Maloney to Maryland Transportation Department: Sever Ties with French Rail Company That Aided Nazis

During her trip to Poland last week to observe the 69th anniversary of liberation of the Auschwitz concentration camp, Congresswoman Carolyn Maloney stood by the rail line that transported more than a million men, women and children to their deaths.

One central fact of the Holocaust was inescapable. It could never have occurred on such a vast, methodical and murderously efficient scale, had it not been for transportation infrastructure of a modern industrial state. Nazi leader Adolf Eichmann’s willing collaborators made sure the death trains ran on time. Now, an affiliate of one of the same railroad companies that brought victims to the Nazi death camps could win a contract to build a new metro line in the Washington DC area.

In response, Maloney joined forces with Republican Congresswoman Ileana Ros-Lehtinen to request that Maryland’s Department of Transportation (DOT) sever all ties with Keolis, a French rail company, which is majority-owned by Société Nationale des Chemins de fer Français (SNCF) that aided the Nazis during World War II, but was never held accountable. Keolis was selected by Maryland’s DOT to bid on the state’s Purple Line rail extension project.

During World War II, SNCF collaborated with the Nazis to transfer more than 76,000 Jews and thousands of other “undesirables” to concentration camps, but has not provided any restitution to victims.

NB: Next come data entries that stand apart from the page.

-- pv_equiv track=rewrite | github.com/unabl4/codefights | string_chain_replacements/string_chain_replacements.py | stringChainReplacements
-- ===== SOURCE A (Python) =====
-- def stringChainReplacements(s):
--     c = 0 # counter
--     n = len(s) # len
--     if n <= 1:
--         return 0 # no changes possible
--
--     i,j = 0,1 # word pointers
--     f = {} # freq dictionary
--     while j < n:
--         if len(s[i]) > 1 and len(s[j]) > 1:
--             # regular, easy case
--             c += s[i][-1] != s[j][0]
--
--             i += 1
--             j += 1
--         else:
--             # not so easy case
--             f[s[i][-1]] = 1
--
--             # continue collecting single-char
--             while j+1 < n and len(s[j]) <= 1:
--                 f[s[j][0]] = f.get(s[j][0], 0) + 1 # increment
--                 j += 1
--
--             f[s[j][0]] = f.get(s[j][0],0)+1 # increment
--             c += (j-i+1)-max(f.values())
--             f.clear() # done
--
--             # move on
--             i = j
--             j += 1
--
--     return c
-- ===== SOURCE B (Python) =====
-- def stringChainReplacements(s):
--     n = len(s)
--     res = [0] * n  # res[i] = replacements needed for the suffix chain s[i:]
--     for i in reversed(range(n - 1)):
--         if len(s[i]) > 1 and len(s[i + 1]) > 1:
--             res[i] = (s[i][-1] != s[i + 1][0]) + res[i + 1]
--         else:
--             k = i + 1
--             while k + 1 < n and len(s[k]) <= 1:
--                 k += 1
--             chars = [s[i][-1]] + [w[0] for w in s[i + 1:k + 1]]
--             res[i] = len(chars) - max(chars.count(c) for c in set(chars)) + res[k]
--     return res[0] if s else 0
-- ===== Notes on version B (the rewrite author's own statement) =====
-- stated objective: alternative
-- what changed: A's forward two-pointer while-loop with a mutable frequency dict is replaced by dynamic programming over suffixes: B fills a table res (res[i] = answer for s[i:]) back to front, scoring a group by max over the distinct characters (a set) of their list counts, and returns res[0].
import Mathlib
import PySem

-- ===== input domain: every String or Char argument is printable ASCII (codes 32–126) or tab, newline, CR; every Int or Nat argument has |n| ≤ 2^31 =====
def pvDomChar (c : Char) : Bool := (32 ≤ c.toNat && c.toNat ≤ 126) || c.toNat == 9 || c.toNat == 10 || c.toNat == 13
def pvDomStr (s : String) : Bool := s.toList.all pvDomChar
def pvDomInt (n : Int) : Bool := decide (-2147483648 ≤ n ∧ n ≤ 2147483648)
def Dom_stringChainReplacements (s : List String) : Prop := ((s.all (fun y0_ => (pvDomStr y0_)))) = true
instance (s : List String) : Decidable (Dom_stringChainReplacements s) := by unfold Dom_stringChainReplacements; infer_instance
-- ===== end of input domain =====

-- B replaces A's forward two-pointer loop + mutable frequency dict with a back-to-front
-- dynamic-programming table over suffixes (res[i] = answer for s[i:], filled right to left,
-- groups scored via set-of-chars counts); objective: alternative algorithm, same observable results.

-- ===== PORT A =====
-- char/word access helpers shared by both ports (s[i], w[0], w[-1], len(w))
def pvLen (w : String) : Int := PySem.Str.len w
def pvLast (w : String) : Char := (PySem.Str.pyGet? w (-1)).getD ' '
def pvFirst (w : String) : Char := (PySem.Str.pyGet? w 0).getD ' '
def pvWord (s : List String) (i : Int) : String := PySem.List.pyGetD s i ""

-- inner 'while j+1 < n and len(s[j]) <= 1' collecting loop of A
-- (fuel only guards totality; it is never exhausted when fuel ≥ n - j)
def pvA_collect (s : List String) (n : Int) :
    Nat → Int → PySem.Dict Char Int → Int × PySem.Dict Char Int
  | 0, j, f => (j, f)
  | fuel + 1, j, f =>
    if j + 1 < n ∧ pvLen (pvWord s j) ≤ 1 then
      pvA_collect s n fuel (j + 1)
        (f.insert (pvFirst (pvWord s j)) (f.getD (pvFirst (pvWord s j)) 0 + 1))
    else (j, f)

-- outer 'while j < n' loop of A, state (c, i, j, f); fuel as above
def pvA_loop (s : List String) (n : Int) :
    Nat → Int → Int → Int → PySem.Dict Char Int → Int
  | 0, c, _, _, _ => c
  | fuel + 1, c, i, j, f =>
    if j < n then
      if 1 < pvLen (pvWord s i) ∧ 1 < pvLen (pvWord s j) then
        pvA_loop s n fuel (c + (if pvLast (pvWord s i) ≠ pvFirst (pvWord s j) then 1 else 0))
          (i + 1) (j + 1) f
      else
        let f1 := f.insert (pvLast (pvWord s i)) 1
        let r := pvA_collect s n fuel j f1
        let f2 := r.2.insert (pvFirst (pvWord s r.1)) (r.2.getD (pvFirst (pvWord s r.1)) 0 + 1)
        pvA_loop s n fuel (c + (r.1 - i + 1) - (PySem.List.max? f2.values (fun v => v)).getD 0)
          r.1 (r.1 + 1) PySem.Dict.empty
    else c

def stringChainReplacements (s : List String) : Int :=
  let n : Int := s.length
  if n ≤ 1 then 0
  else pvA_loop s n s.length 0 0 1 PySem.Dict.empty

-- ===== PORT B =====
-- 'while k + 1 < n and len(s[k]) <= 1: k += 1' of Source B (fuel guards totality only)
def pvFindK (s : List String) : Nat → Int → Int
  | 0, k => k
  | fuel + 1, k =>
    if k + 1 < (s.length : Int) ∧ pvLen (pvWord s k) ≤ 1 then pvFindK s fuel (k + 1) else k

-- one iteration of 'for i in reversed(range(n - 1))': fill res[i] from entries right of i
def pvB_body (s : List String) (res : List Int) (i : Int) : List Int :=
  if 1 < pvLen (pvWord s i) ∧ 1 < pvLen (pvWord s (i + 1)) then
    PySem.List.pySetD res i
      ((if pvLast (pvWord s i) ≠ pvFirst (pvWord s (i + 1)) then 1 else 0) +
        PySem.List.pyGetD res (i + 1) 0)
  else
    let k := pvFindK s s.length (i + 1)
    let chars := pvLast (pvWord s i) ::
      (PySem.List.slice s (some (i + 1)) (some (k + 1))).map pvFirst
    PySem.List.pySetD res i
      (((chars.length : Int) -
        (PySem.List.max? ((PySem.Set.ofList chars).map (fun c => (chars.count c : Int)))
          (fun v => v)).getD 0) + PySem.List.pyGetD res k 0)

def stringChainReplacements_alt (s : List String) : Int :=
  let n : Int := s.length
  let res := ((PySem.List.pyRange 0 (n - 1) 1).reverse).foldl (pvB_body s)
    (List.replicate n.toNat 0)
  if s = [] then 0 else PySem.List.pyGetD res 0 0

-- ===== PRECONDITION & SPEC =====
-- Pre_ excludes exactly the inputs where A raises IndexError: a list of two or more
-- words containing an empty string (s[i][-1] / s[j][0] on "").
def Pre_stringChainReplacements (s : List String) : Prop :=
  s.length ≤ 1 ∨ ∀ w ∈ s, w ≠ ""
instance (s : List String) : Decidable (Pre_stringChainReplacements s) := by
  unfold Pre_stringChainReplacements; infer_instance

def pvWitness_stringChainReplacements : List String := ["ab", "c", "de"]

def Spec_stringChainReplacements (s : List String) (out : Int) : Prop :=
  out = stringChainReplacements_alt s
instance (s : List String) (out : Int) : Decidable (Spec_stringChainReplacements s out) := by
  unfold Spec_stringChainReplacements; infer_instance

-- ===== CLAIM (what is proved, stated in full; the proofs are below) =====
def Claim_equal_stringChainReplacements : Prop :=
  ∀ (s : List String), Dom_stringChainReplacements s → Pre_stringChainReplacements s →
    Spec_stringChainReplacements s (stringChainReplacements s)

-- ===== LEMMAS AND PROOFS =====

-- total += len(keys) - max(counts) : the reference group score
def pvFlush (ks : List Char) : Int :=
  (ks.length : Int) -
    (PySem.List.max? (ks.map (fun k => (ks.count k : Int))) (fun v => v)).getD 0

-- reference state machine both ports are reduced to: pvGN = normal mode on the
-- remaining chain, pvGC = collecting mode with key multiset ks, current word w, rest r
mutual
def pvGN : List String → Int → Int
  | [], c => c
  | [_], c => c
  | a :: b :: r, c =>
    if 1 < pvLen a ∧ 1 < pvLen b then
      pvGN (b :: r) (c + (if pvLast a ≠ pvFirst b then 1 else 0))
    else pvGC [pvLast a] b r c
  termination_by l _ => (l.length, 1)
def pvGC : List Char → String → List String → Int → Int
  | ks, w, [], c => c + pvFlush (ks ++ [pvFirst w])
  | ks, w, y :: t, c =>
    if 1 < pvLen w then pvGN (w :: y :: t) (c + pvFlush (ks ++ [pvFirst w]))
    else pvGC (ks ++ [pvFirst w]) y t c
  termination_by _ _ r _ => (r.length + 2, 0)
end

In a letter to James Smith Jr., Secretary of Maryland’s Department of Transportation Maloney and Ros-Lehtinen noted that “SNCF refuses to hold itself accountable for its role in the Holocaust, and ignores a moral obligation to the survivors and veterans who are taxpayers of Maryland…While we look forward to the innovative Purple Line, we do not believe that it should be done through the partnership of Keolis as an entity of SNCF.”

Last year Maloney and Ros-Lehtinen introduced the Holocaust Rail Justice Act, which would provide Holocaust survivors their day in court against SNCF. The bill has not seen committee action as of yet.

Following her visit to Auschwitz, Maloney vowed to redouble her efforts to pass the Act. “Any promises of ’never again’ and ‘never forget’ ring somewhat hollow, if we are willing to do business with a company that aided and abetted the Nazi killing machine,” she said. “The world must not forget their collaboration with evil, even if they turn out to be the lowest bidder.”